Na torze walczył nie tylko z rywalami, ale i nadwagą. Skąd wzięły się problemy Screena?

WP SportoweFakty / Jarek Pabijan / Na zdjęciu: Joe Screen
WP SportoweFakty / Jarek Pabijan / Na zdjęciu: Joe Screen

Joe Screena nie obchodziły krytyczne głosy kierowane w jego stronę. Anglik głośno mówił, że sam wie, ile jest wart i przez co musiał przejść. Jego zdaniem ludzie nie mieli prawa go oceniać. Zawodnik przez lata walczył też z nadwagą. Dlaczego?
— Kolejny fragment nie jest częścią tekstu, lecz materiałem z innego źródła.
-- pv_equiv track=rewrite | github.com/DiCarloLab-Delft/PycQED_py3 | pycqed/analysis/tools/data_manipulation.py | count_error_fractions
-- ===== SOURCE A (Python) =====
-- def count_error_fractions(trace):
--     """
--     The counters produce the same results as the CBox counters in
--     CBox.get_qubit_state_log_counters().
--     Requires a boolean array or an array of ints as input.
--     """
--     no_err_counter = 0
--     single_err_counter = 0
--     double_err_counter = 0
--     zero_counter = 0
--     one_counter = 0
--
--     for i in range(len(trace)):
--         if i < (len(trace) - 1):
--             if trace[i] == trace[i + 1]:
--                 # A single error is associated with a qubit error
--                 single_err_counter += 1
--                 if i < (len(trace) - 2):
--                     if trace[i] == trace[i + 2]:
--                         # If there are two errors in a row this is associated with
--                         # a RO error, this counter must be substracted from the
--                         # single counter
--                         double_err_counter += 1
--             else:
--                 no_err_counter += 1
--         if trace[i] == 1:
--             zero_counter += 1
--         else:
--             one_counter += 1
--
--     return (
--         no_err_counter,
--         single_err_counter,
--         double_err_counter,
--         zero_counter,
--         one_counter,
--     )
-- ===== SOURCE B (Python) =====
-- def _runs(trace):
--     """Run-length encode: list of (value, length) of maximal blocks of equal
--     consecutive values, scanned with two pointers."""
--     runs = []
--     i = 0
--     n = len(trace)
--     while i < n:
--         j = i + 1
--         while j < n and trace[j] == trace[i]:
--             j += 1
--         runs.append((trace[i], j - i))
--         i = j
--     return runs
--
--
-- def count_error_fractions(trace):
--     runs = _runs(trace)
--     n = sum(L for _, L in runs)
--     k = len(runs)
--     single_err = n - k
--     no_err = k - 1 if k > 0 else 0
--     double_err = sum(L - 2 for _, L in runs if L > 2)
--     zero = sum(L for v, L in runs if v == 1)
--     one = n - zero
--     return (no_err, single_err, double_err, zero, one)
-- ===== Notes on version B (the rewrite author's own statement) =====
-- stated objective: alternative
-- what changed: B first run-length-encodes the trace into (value, length) blocks with a two-pointer scan, then derives all five counters arithmetically from the run lengths (single = n - #runs, no_err = #runs - 1, double = sum of max(L-2,0)), instead of A's single index loop with nested positional comparisons.
import Mathlib
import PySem

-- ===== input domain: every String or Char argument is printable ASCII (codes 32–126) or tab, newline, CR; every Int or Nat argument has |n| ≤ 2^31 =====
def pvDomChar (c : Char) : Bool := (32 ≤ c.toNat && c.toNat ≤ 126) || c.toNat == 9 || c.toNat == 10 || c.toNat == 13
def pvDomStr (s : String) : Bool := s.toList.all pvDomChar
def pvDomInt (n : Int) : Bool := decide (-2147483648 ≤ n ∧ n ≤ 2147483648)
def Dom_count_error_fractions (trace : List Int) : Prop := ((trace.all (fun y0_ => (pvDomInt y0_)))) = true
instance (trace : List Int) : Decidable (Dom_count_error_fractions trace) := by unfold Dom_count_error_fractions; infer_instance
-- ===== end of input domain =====

-- B run-length-encodes the trace into (value, length) blocks and derives all five
-- counters arithmetically from the run lengths (objective: alternative algorithm).

-- ===== PORT A =====
-- loop body of A; indices i, i+1, i+2 are only read when in range, so getD _ 0 is exact for trace[_]
def stepA (t : List Int) (st : Int × Int × Int × Int × Int) (i : Nat) : Int × Int × Int × Int × Int :=
  match st with
  | (ne, se, de, z, o) =>
    let (ne, se, de) :=
      if i < t.length - 1 then
        if t.getD i 0 = t.getD (i+1) 0 then
          let se := se + 1
          let de := if i < t.length - 2 then
                      if t.getD i 0 = t.getD (i+2) 0 then de + 1 else de
                    else de
          (ne, se, de)
        else (ne + 1, se, de)
      else (ne, se, de)
    if t.getD i 0 = 1 then (ne, se, de, z + 1, o)
    else (ne, se, de, z, o + 1)

def count_error_fractions (trace : List Int) : Int × Int × Int × Int × Int :=
  (List.range trace.length).foldl (stepA trace) (0, 0, 0, 0, 0)

-- ===== PORT B =====
-- Source B's _runs: the inner while loop scans the equal prefix of the tail (= takeWhile,
-- exact), the outer loop continues after the run (= drop that many elements)
def pyRuns (t : List Int) : List (Int × Int) :=
  match t with
  | [] => []
  | x :: rest =>
    (x, (1 : Int) + (rest.takeWhile (fun y => y == x)).length)
      :: pyRuns (rest.drop (rest.takeWhile (fun y => y == x)).length)
termination_by t.length
decreasing_by simp

def count_error_fractions_alt (trace : List Int) : Int × Int × Int × Int × Int :=
  let runs := pyRuns trace
  let n : Int := (runs.map (fun p => p.2)).sum
  let k : Int := runs.length
  let single_err := n - k
  let no_err := if k > 0 then k - 1 else 0
  let double_err := ((runs.filter (fun p => decide (p.2 > 2))).map (fun p => p.2 - 2)).sum
  let zero := ((runs.filter (fun p => p.1 == 1)).map (fun p => p.2)).sum
  let one := n - zero
  (no_err, single_err, double_err, zero, one)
Joe Screen już jako nastolatek został rzucony na głęboką wodę i wyprowadził się z domu. Anglik zawsze był autentyczny, nie odpuszczał rywalom na torze, nie stronił też od alkoholu. Lubił ryzyko, co przełożyło się na ogrom kontuzji, które z pewnością odbiły się na jego karierze.

- Nie obchodziło mnie, co ludzie o mnie mówią, bo po prostu miałem przetrwać. Opuściłem dom, gdy miałem 16 lat i zamieszkałem z rodziną Boydów. Musiałem sobie jakoś radzić finansowo, żyć na własny rachunek. [...] Przyjęli mnie i to miało być tylko na krótko, a skończyło się na pięciu lub sześciu latach - opowiadał Screen w rozmowie ze Speedway Star.
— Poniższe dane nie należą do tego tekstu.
lemma alt_loop_post (A : List (Int × Int)) (tab0 : List Int) (top0 : List (Int × Int)) :
    ∀ r j tab top, 1 ≤ j → j + r ≤ tab0.length → j + r ≤ top0.length →
      BInv A tab0 top0 j tab top →
      BInv A tab0 top0 (j + r) (blockTowerAltLoop A tab top j r).1 (blockTowerAltLoop A tab top j r).2 := by
  intro r
  induction r with
  | zero =>
    intro j tab top _ _ _ hB
    simpa [blockTowerAltLoop] using hB
  | succ r' ihr =>
    intro j tab top hj hlt hlp hB
    obtain ⟨hLt, hLp, hdone, horig⟩ := hB
    have hjt : j < tab.length := by omega
    have hjp : j < top.length := by omega
    have hj0 : j ≠ 0 := by omega
    have hcur : tab.getD j 0 = tab0.getD j 0 := (horig j le_rfl).1
    have hjj : j + (r' + 1) = (j + 1) + r' := by omega
    rw [hjj]
    by_cases hm : tab.getD j 0 = -1
    · -- entry j gets computed
      have hm0 : tab0.getD j 0 = -1 := hcur ▸ hm
      have hstep : blockTowerAltLoop A tab top j (r' + 1) =
          blockTowerAltLoop A
            (tab.set j (pyMin3 (tab.getD (j-1) 0 + 1) (blockTowerAltInner A tab top j 0 j none) (j : Int)))
            (top.set j (if pyMin3 (tab.getD (j-1) 0 + 1) (blockTowerAltInner A tab top j 0 j none) (j : Int)
                  = tab.getD (j-1) 0 + 1
              then top.getD (j-1) pvD0 else PySem.List.pyGetD A (j : Int) pvD0))
            (j + 1) r' := by
        rw [blockTowerAltLoop.eq_def]
        have hc1 : ((j : Int) - 1) = ((j - 1 : Nat) : Int) := by omega
        simp only [hc1, PySem.List.pyGetD_natCast, PySem.List.pySetD_natCast]
        rw [if_pos hm]
      rw [hstep]
      have hinner : blockTowerAltInner A tab top j 0 j none = specMin A tab0 top0 j 0 j none :=
        alt_inner_eq A tab0 top0 j tab top (fun k hk => hdone k hk) j 0 none (by omega)
      have hprev : tab.getD (j-1) 0 = (specVT A tab0 top0 (j-1)).1 := (hdone (j-1) (by omega)).1
      have hprevT : top.getD (j-1) pvD0 = (specVT A tab0 top0 (j-1)).2 := (hdone (j-1) (by omega)).2
      have hsp : specVT A tab0 top0 j =
          (pyMin3 ((specVT A tab0 top0 (j-1)).1 + 1) (specMin A tab0 top0 j 0 j none) (j : Int),
           if pyMin3 ((specVT A tab0 top0 (j-1)).1 + 1) (specMin A tab0 top0 j 0 j none) (j : Int)
                = (specVT A tab0 top0 (j-1)).1 + 1
           then (specVT A tab0 top0 (j-1)).2 else PySem.List.pyGetD A (j : Int) pvD0) := by
        rw [specVT]
        simp only [PySem.List.pyGetD_natCast]
        rw [dif_neg hj0, if_pos hm0]
      rw [hinner, hprev, hprevT]
      have hBnew : BInv A tab0 top0 (j + 1)
          (tab.set j (specVT A tab0 top0 j).1) (top.set j (specVT A tab0 top0 j).2) := by
        refine ⟨by simp [hLt], by simp [hLp], ?_, ?_⟩
        · intro k hk
          by_cases hkj : k = j
          · subst hkj
            rw [pvGetD_set_self _ _ _ _ hjt, pvGetD_set_self _ _ _ _ hjp]
            exact ⟨rfl, rfl⟩
          · rw [pvGetD_set_ne _ _ _ _ _ hkj, pvGetD_set_ne _ _ _ _ _ hkj]
            exact hdone k (by omega)
        · intro m hmge
          have hmj : m ≠ j := by omega
          rw [pvGetD_set_ne _ _ _ _ _ hmj, pvGetD_set_ne _ _ _ _ _ hmj]
          exact horig m (by omega)
      have hset1 : pyMin3 ((specVT A tab0 top0 (j-1)).1 + 1) (specMin A tab0 top0 j 0 j none) (j : Int)
            = (specVT A tab0 top0 j).1 := by
        rw [hsp]
      have hset2 : (if pyMin3 ((specVT A tab0 top0 (j-1)).1 + 1) (specMin A tab0 top0 j 0 j none) (j : Int)
                = (specVT A tab0 top0 (j-1)).1 + 1
           then (specVT A tab0 top0 (j-1)).2 else PySem.List.pyGetD A (j : Int) pvD0) = (specVT A tab0 top0 j).2 := by
        rw [hsp]
      rw [hset2, hset1]
      exact ihr (j + 1) _ _ (by omega) (by omega) (by omega) hBnew
    · -- entry j keeps its preset value
      have hm0 : ¬ tab0.getD j 0 = -1 := by rw [← hcur]; exact hm
      have hstep : blockTowerAltLoop A tab top j (r' + 1) = blockTowerAltLoop A tab top (j + 1) r' := by
        rw [blockTowerAltLoop.eq_def]
        simp only [PySem.List.pyGetD_natCast]
        rw [if_neg hm]
      rw [hstep]
      have hspj : specVT A tab0 top0 j = (tab0.getD j 0, top0.getD j pvD0) := by
        rw [specVT]
        simp only [PySem.List.pyGetD_natCast]
        rw [dif_neg hj0, if_neg hm0]
      have hBnew : BInv A tab0 top0 (j + 1) tab top := by
        refine ⟨hLt, hLp, ?_, fun m hmge => horig m (by omega)⟩
        intro k hk
        by_cases hkj : k = j
        · subst hkj
          rw [hspj]
          exact ⟨hcur, (horig k le_rfl).2⟩
        · exact hdone k (by omega)
      exact ihr (j + 1) _ _ (by omega) (by omega) (by omega) hBnew

-- ===== VERDICT (by name: the statement is the Claim_ definition above) =====
lemma pvSetD_zero {α : Type} (xs : List α) (v : α) :
    PySem.List.pySetD xs 0 v = xs.set 0 v := by
  rw [PySem.List.pySetD_of_nonneg xs v le_rfl]
  rfl

lemma spec0 (A : List (Int × Int)) (tab0 : List Int) (top0 : List (Int × Int)) :
    specVT A tab0 top0 0 = (0, A.getD 0 pvD0) := by
  rw [specVT]
  simp [PySem.List.pyGetD_zero]

theorem block_tower_spec : Claim_equal_block_tower := by
  intro A tab top i _hDom hPre
  unfold Spec_block_tower
  obtain ⟨hinr, himp⟩ := hPre
  unfold PySem.Raise.InRange at hinr
  by_cases hi0 : 0 ≤ i
  case neg =>
    -- negative i, necessarily a memo hit inside Pre_: both return tab[i] (Python wraparound)
    have hm : ¬ PySem.List.pyGetD tab i 0 = -1 := fun h => absurd (himp (Or.inr h)).1 hi0
    have hA1 : block_tower A tab top i = PySem.List.pyGetD tab i 0 := by
      unfold block_tower
      rw [if_neg hi0, if_neg hm]
    have hB1 : block_tower_alt A tab top i = PySem.List.pyGetD tab i 0 := by
      unfold block_tower_alt
      rw [if_pos ⟨by omega, hm⟩]
    rw [hA1, hB1]
  case pos =>
  have hilen : i < (tab.length : Int) := hinr.2
  obtain ⟨iN, rfl⟩ : ∃ n : Nat, i = (n : Int) := ⟨i.toNat, (Int.toNat_of_nonneg hi0).symm⟩
  by_cases h0 : iN = 0
  · subst h0
    obtain ⟨_, _hA, hT⟩ := himp (Or.inl rfl)
    have hlt : 0 < tab.length := by omega
    have hlp : 0 < top.length := by omega
    have hA1 : block_tower A tab top 0 = 0 := by
      unfold block_tower
      rw [if_pos (le_refl (0 : Int))]
      rw [blockTowerRec.eq_def]
      simp
    have hB1 : block_tower_alt A tab top 0 = 0 := by
      unfold block_tower_alt
      rw [if_neg (by simp)]
      simp only [pvSetD_zero, Int.toNat_zero]
      rw [blockTowerAltLoop.eq_def]
      simp only [PySem.List.pyGetD_zero]
      exact pvGetD_set_self _ _ _ _ hlt
    simpa using hA1.trans hB1.symm
  · by_cases hmemo : PySem.List.pyGetD tab (iN : Int) 0 = -1
    · -- entry iN must be computed: both sides equal (specVT A tab top iN).1
      obtain ⟨_, _hA, hT⟩ := himp (Or.inr hmemo)
      have hlt : iN < tab.length := by omega
      have hlp : iN < top.length := by omega
      have hG0 : GoodUpTo A tab top (iN + 1) tab top :=
        ⟨rfl, rfl, fun j _ => Or.inl ⟨rfl, rfl⟩⟩
      obtain ⟨RAv, _, _, _, _⟩ :=
        rec_post A tab top iN hlt hlp (iN + 1) (by omega) tab top hG0
      have hA1 : block_tower A tab top (iN : Int) = (specVT A tab top iN).1 := by
        unfold block_tower
        rw [if_pos hi0]
        rw [show ((iN : Int)).toNat = iN from Int.toNat_natCast iN]
        exact RAv
      have hB1 : block_tower_alt A tab top (iN : Int) = (specVT A tab top iN).1 := by
        unfold block_tower_alt
        rw [if_neg (by simp [hmemo])]
        simp only [pvSetD_zero, PySem.List.pyGetD_zero, Int.toNat_natCast,
          PySem.List.pyGetD_natCast]
        have hBinv : BInv A tab top 1 (tab.set 0 0) (top.set 0 (A.getD 0 pvD0)) := by
          refine ⟨by simp, by simp, ?_, ?_⟩
          · intro k hk
            have hk0 : k = 0 := by omega
            subst hk0
            rw [spec0, pvGetD_set_self _ _ _ _ (by omega : 0 < tab.length),
              pvGetD_set_self _ _ _ _ (by omega : 0 < top.length)]
            exact ⟨rfl, rfl⟩
          · intro m hm
            have hm0 : m ≠ 0 := by omega
            rw [pvGetD_set_ne _ _ _ _ _ hm0, pvGetD_set_ne _ _ _ _ _ hm0]
            exact ⟨rfl, rfl⟩
        obtain ⟨_, _, hdone, _⟩ :=
          alt_loop_post A tab top iN 1 (tab.set 0 0) (top.set 0 (A.getD 0 pvD0))
            le_rfl (by omega) (by omega) hBinv
        exact (hdone iN (by omega)).1
      rw [hA1, hB1]
    · -- memo hit: both return tab[iN]
      have hA1 : block_tower A tab top (iN : Int) = PySem.List.pyGetD tab (iN : Int) 0 := by
        unfold block_tower
        rw [if_pos hi0]
        rw [blockTowerRec.eq_def]
        rw [dif_neg (by omega : ¬ ((iN : Int)).toNat = 0)]
        rw [show (((((iN : Int)).toNat : Nat)) : Int) = (iN : Int) by omega]
        rw [if_neg hmemo]
      have hB1 : block_tower_alt A tab top (iN : Int) = PySem.List.pyGetD tab (iN : Int) 0 := by
        unfold block_tower_alt
        rw [if_pos ⟨by exact_mod_cast h0, hmemo⟩]
      rw [hA1, hB1]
- Ściganie w Polsce dało mi wielki awans [w sportowej karierze - przyp.red]. Lecisz tam, nikt nie mówi po angielsku i w dodatku sam musisz ustawić swój silnik. Potem trzeba zdobywać punkty i to naprawdę otworzyło mi oczy - mówił.

"Żałuję tylko jednego"

Były żużlowiec między innymi Włókniarza Częstochowa opowiedział, jak wspomina swoją karierę. Czy Anglik ma sobie coś do zarzucenia? Niewiele. Screen bije się w pierś tylko ze względu na sytuację, która miała miejsce w meczu ligowym pomiędzy Hull, a Belle Vue Aces. Anglik uderzył po biegu swojego kolegę Jimmy'ego Nilsena kierownicą, a ten upadł na tor.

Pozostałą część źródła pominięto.